=== The problem ===
Each line of the data below must be reproduced without any change.

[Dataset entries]
----
theorem buildEv_spec (nums : List Int) (q : List (Int × Int))
    (hq : ∀ lr ∈ q, PySem.Raise.InRange (nums.length + 1) lr.2 ∧
      PySem.Raise.InRange (nums.length + 1) (lr.1 - 1)) :
    (buildEv q (List.replicate (nums.length + 1) [])).length = nums.length + 1 ∧
    (∀ b ∈ buildEv q (List.replicate (nums.length + 1) []),
      ∀ e ∈ b, ∃ j : Nat, e.1 = (j : Int) ∧ j < q.length) ∧
    (((buildEv q (List.replicate (nums.length + 1) [])).zip (nums ++ [0])).foldl G
        ((0, 0, 0), List.replicate q.length (0, 0, 0))).2
      = q.map (resQ nums) := by
  induction q using List.reverseRecOn with
  | nil =>
    refine ⟨by simp [buildEv, PySem.List.enumerate_nil], ?_, ?_⟩
    · intro b hb e he
      rw [buildEv, PySem.List.enumerate_nil, List.foldl_nil] at hb
      rw [List.eq_of_mem_replicate hb] at he
      exact absurd he (List.not_mem_nil)
    · rw [buildEv, PySem.List.enumerate_nil, List.foldl_nil]
      simp only [List.length_nil, List.replicate_zero, List.map_nil]
      exact foldG_empty _ (fun p hp => List.eq_of_mem_replicate (List.of_mem_zip hp).1) _ _
  | append_singleton q lr ih =>
    obtain ⟨hlen, hmem, hfold⟩ := ih (fun x hx => hq x (List.mem_append_left _ hx))
    have h2 := (hq lr (by simp)).1
    have h1 := (hq lr (by simp)).2
    have hbuild : buildEv (q ++ [lr]) (List.replicate (nums.length + 1) [])
        = buildStep (buildEv q (List.replicate (nums.length + 1) [])) ((q.length : Int), lr) := by
      rw [buildEv, PySem.List.enumerate_append]
      simp [PySem.List.enumerate_cons, PySem.List.enumerate_nil, List.foldl_append, buildEv]
    set E := buildEv q (List.replicate (nums.length + 1) []) with hE_def
    set tr := resIdx (nums.length + 1) lr.2 with htr_def
    set tl := resIdx (nums.length + 1) (lr.1 - 1) with htl_def
    have htr : tr < nums.length + 1 := resIdx_lt _ _ h2
    have htl : tl < nums.length + 1 := resIdx_lt _ _ h1
    have hE1 : insEv E lr.2 ((q.length : Int), 1)
        = E.set tr (E.getD tr [] ++ [((q.length : Int), 1)]) := by
      rw [insEv, pySetD_resolve _ _ _ (by rw [hlen]; exact h2),
        pyGetD_resolve _ _ _ (by rw [hlen]; exact h2), hlen]
    set E1 := E.set tr (E.getD tr [] ++ [((q.length : Int), 1)]) with hE1_def
    have hlen1 : E1.length = nums.length + 1 := by simp [hE1_def, hlen]
    have hE2 : insEv E1 (lr.1 - 1) ((q.length : Int), -1)
        = E1.set tl (E1.getD tl [] ++ [((q.length : Int), -1)]) := by
      rw [insEv, pySetD_resolve _ _ _ (by rw [hlen1]; exact h1),
        pyGetD_resolve _ _ _ (by rw [hlen1]; exact h1), hlen1]
    have hstep : buildStep E ((q.length : Int), lr)
        = E1.set tl (E1.getD tl [] ++ [((q.length : Int), -1)]) := by
      rw [buildStep]; dsimp only; rw [hE1, hE2]
    have hmem1 : ∀ b ∈ E1, ∀ e ∈ b, ∃ j : Nat, e.1 = (j : Int) ∧ j < q.length + 1 := by
      intro b hb e he
      rcases List.mem_or_eq_of_mem_set hb with hb' | rfl
      · obtain ⟨j, hj, hjl⟩ := hmem b hb' e he
        exact ⟨j, hj, by omega⟩
      · rcases List.mem_append.1 he with he' | he'
        · have hgd : E.getD tr [] = E[tr]'(by rw [hlen]; omega) :=
            List.getD_eq_getElem _ _ (by rw [hlen]; omega)
          rw [hgd] at he'
          obtain ⟨j, hj, hjl⟩ := hmem _ (List.getElem_mem _) e he'
          exact ⟨j, hj, by omega⟩
        · rw [List.mem_singleton.1 he']
          exact ⟨q.length, rfl, by omega⟩
    refine ⟨?_, ?_, ?_⟩
    · rw [hbuild, hstep]; simp [hlen1]
    · rw [hbuild, hstep]
      intro b hb e he
      simp only [List.length_append, List.length_singleton]
      rcases List.mem_or_eq_of_mem_set hb with hb' | rfl
      · obtain ⟨j, hj, hjl⟩ := hmem1 b hb' e he
        exact ⟨j, hj, by omega⟩
      · rcases List.mem_append.1 he with he' | he'
        · have hgd : E1.getD tl [] = E1[tl]'(by rw [hlen1]; omega) :=
            List.getD_eq_getElem _ _ (by rw [hlen1]; omega)
          rw [hgd] at he'
          obtain ⟨j, hj, hjl⟩ := hmem1 _ (List.getElem_mem _) e he'
          exact ⟨j, hj, by omega⟩
        · rw [List.mem_singleton.1 he']
          exact ⟨q.length, rfl, by omega⟩
    · rw [hbuild, hstep]
      have hzE : ∀ b ∈ E, ∀ e ∈ b, ∃ j : Nat, e.1 = (j : Int) :=
        fun b hb e he => (hmem b hb e he).imp (fun j hh => hh.1)
      have hzE1 : ∀ b ∈ E1, ∀ e ∈ b, ∃ j : Nat, e.1 = (j : Int) :=
        fun b hb e he => (hmem1 b hb e he).imp (fun j hh => hh.1)
      simp only [List.length_append, List.length_singleton]
      rw [foldG_set E1 (nums ++ [0]) tl q.length (-1) (by simp [hlen1]) (by rw [hlen1]; omega) hzE1]
      rw [List.replicate_succ']
      rw [foldG_set E (nums ++ [0]) tr q.length 1 (by simp [hlen]) (by rw [hlen]; omega) hzE]
      rw [foldG_append_last _ _ (fun p hp e he => by
        obtain ⟨j, hj, hjl⟩ := hmem p.1 (List.of_mem_zip hp).1 e he
        exact ⟨j, hj, by simpa using hjl⟩)]
      rw [hfold]
      have htk1 : (nums ++ [0]).take tr = nums.take tr :=
        List.take_append_of_le_length (by omega)
      have htk2 : (nums ++ [0]).take tl = nums.take tl :=
        List.take_append_of_le_length (by omega)
      rw [htk1, htk2]
      have hmlen : q.length = (q.map (resQ nums)).length := by simp
      rw [hmlen, addN_concat, addN_concat]
      rw [List.map_append, List.map_singleton]
      simp only [resQ, pcAt]
      rw [htr_def, htl_def]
----
=== Task solution ===
theorem buildEv_spec (nums : List Int) (q : List (Int × Int))
    (hq : ∀ lr ∈ q, PySem.Raise.InRange (nums.length + 1) lr.2 ∧
      PySem.Raise.InRange (nums.length + 1) (lr.1 - 1)) :
    (buildEv q (List.replicate (nums.length + 1) [])).length = nums.length + 1 ∧
    (∀ b ∈ buildEv q (List.replicate (nums.length + 1) []),
      ∀ e ∈ b, ∃ j : Nat, e.1 = (j : Int) ∧ j < q.length) ∧
    (((buildEv q (List.replicate (nums.length + 1) [])).zip (nums ++ [0])).foldl G
        ((0, 0, 0), List.replicate q.length (0, 0, 0))).2
      = q.map (resQ nums) := by
  induction q using List.reverseRecOn with
  | nil =>
    refine ⟨by simp [buildEv, PySem.List.enumerate_nil], ?_, ?_⟩
    · intro b hb e he
      rw [buildEv, PySem.List.enumerate_nil, List.foldl_nil] at hb
      rw [List.eq_of_mem_replicate hb] at he
      exact absurd he (List.not_mem_nil)
    · rw [buildEv, PySem.List.enumerate_nil, List.foldl_nil]
      simp only [List.length_nil, List.replicate_zero, List.map_nil]
      exact foldG_empty _ (fun p hp => List.eq_of_mem_replicate (List.of_mem_zip hp).1) _ _
  | append_singleton q lr ih =>
    obtain ⟨hlen, hmem, hfold⟩ := ih (fun x hx => hq x (List.mem_append_left _ hx))
    have h2 := (hq lr (by simp)).1
    have h1 := (hq lr (by simp)).2
    have hbuild : buildEv (q ++ [lr]) (List.replicate (nums.length + 1) [])
        = buildStep (buildEv q (List.replicate (nums.length + 1) [])) ((q.length : Int), lr) := by
      rw [buildEv, PySem.List.enumerate_append]
      simp [PySem.List.enumerate_cons, PySem.List.enumerate_nil, List.foldl_append, buildEv]
    set E := buildEv q (List.replicate (nums.length + 1) []) with hE_def
    set tr := resIdx (nums.length + 1) lr.2 with htr_def
    set tl := resIdx (nums.length + 1) (lr.1 - 1) with htl_def
    have htr : tr < nums.length + 1 := resIdx_lt _ _ h2
    have htl : tl < nums.length + 1 := resIdx_lt _ _ h1
    have hE1 : insEv E lr.2 ((q.length : Int), 1)
        = E.set tr (E.getD tr [] ++ [((q.length : Int), 1)]) := by
      rw [insEv, pySetD_resolve _ _ _ (by rw [hlen]; exact h2),
        pyGetD_resolve _ _ _ (by rw [hlen]; exact h2), hlen]
    set E1 := E.set tr (E.getD tr [] ++ [((q.length : Int), 1)]) with hE1_def
    have hlen1 : E1.length = nums.length + 1 := by simp [hE1_def, hlen]
    have hE2 : insEv E1 (lr.1 - 1) ((q.length : Int), -1)
        = E1.set tl (E1.getD tl [] ++ [((q.length : Int), -1)]) := by
      rw [insEv, pySetD_resolve _ _ _ (by rw [hlen1]; exact h1),
        pyGetD_resolve _ _ _ (by rw [hlen1]; exact h1), hlen1]
    have hstep : buildStep E ((q.length : Int), lr)
        = E1.set tl (E1.getD tl [] ++ [((q.length : Int), -1)]) := by
      rw [buildStep]; dsimp only; rw [hE1, hE2]
    have hmem1 : ∀ b ∈ E1, ∀ e ∈ b, ∃ j : Nat, e.1 = (j : Int) ∧ j < q.length + 1 := by
      intro b hb e he
      rcases List.mem_or_eq_of_mem_set hb with hb' | rfl
      · obtain ⟨j, hj, hjl⟩ := hmem b hb' e he
        exact ⟨j, hj, by omega⟩
      · rcases List.mem_append.1 he with he' | he'
        · have hgd : E.getD tr [] = E[tr]'(by rw [hlen]; omega) :=
            List.getD_eq_getElem _ _ (by rw [hlen]; omega)
          rw [hgd] at he'
          obtain ⟨j, hj, hjl⟩ := hmem _ (List.getElem_mem _) e he'
          exact ⟨j, hj, by omega⟩
        · rw [List.mem_singleton.1 he']
          exact ⟨q.length, rfl, by omega⟩
    refine ⟨?_, ?_, ?_⟩
    · rw [hbuild, hstep]; simp [hlen1]
    · rw [hbuild, hstep]
      intro b hb e he
      simp only [List.length_append, List.length_singleton]
      rcases List.mem_or_eq_of_mem_set hb with hb' | rfl
      · obtain ⟨j, hj, hjl⟩ := hmem1 b hb' e he
        exact ⟨j, hj, by omega⟩
      · rcases List.mem_append.1 he with he' | he'
        · have hgd : E1.getD tl [] = E1[tl]'(by rw [hlen1]; omega) :=
            List.getD_eq_getElem _ _ (by rw [hlen1]; omega)
          rw [hgd] at he'
          obtain ⟨j, hj, hjl⟩ := hmem1 _ (List.getElem_mem _) e he'
          exact ⟨j, hj, by omega⟩
        · rw [List.mem_singleton.1 he']
          exact ⟨q.length, rfl, by omega⟩
    · rw [hbuild, hstep]
      have hzE : ∀ b ∈ E, ∀ e ∈ b, ∃ j : Nat, e.1 = (j : Int) :=
        fun b hb e he => (hmem b hb e he).imp (fun j hh => hh.1)
      have hzE1 : ∀ b ∈ E1, ∀ e ∈ b, ∃ j : Nat, e.1 = (j : Int) :=
        fun b hb e he => (hmem1 b hb e he).imp (fun j hh => hh.1)
      simp only [List.length_append, List.length_singleton]
      rw [foldG_set E1 (nums ++ [0]) tl q.length (-1) (by simp [hlen1]) (by rw [hlen1]; omega) hzE1]
      rw [List.replicate_succ']
      rw [foldG_set E (nums ++ [0]) tr q.length 1 (by simp [hlen]) (by rw [hlen]; omega) hzE]
      rw [foldG_append_last _ _ (fun p hp e he => by
        obtain ⟨j, hj, hjl⟩ := hmem p.1 (List.of_mem_zip hp).1 e he
        exact ⟨j, hj, by simpa using hjl⟩)]
      rw [hfold]
      have htk1 : (nums ++ [0]).take tr = nums.take tr :=
        List.take_append_of_le_length (by omega)
      have htk2 : (nums ++ [0]).take tl = nums.take tl :=
        List.take_append_of_le_length (by omega)
      rw [htk1, htk2]
      have hmlen : q.length = (q.map (resQ nums)).length := by simp
      rw [hmlen, addN_concat, addN_concat]
      rw [List.map_append, List.map_singleton]
      simp only [resQ, pcAt]
      rw [htr_def, htl_def]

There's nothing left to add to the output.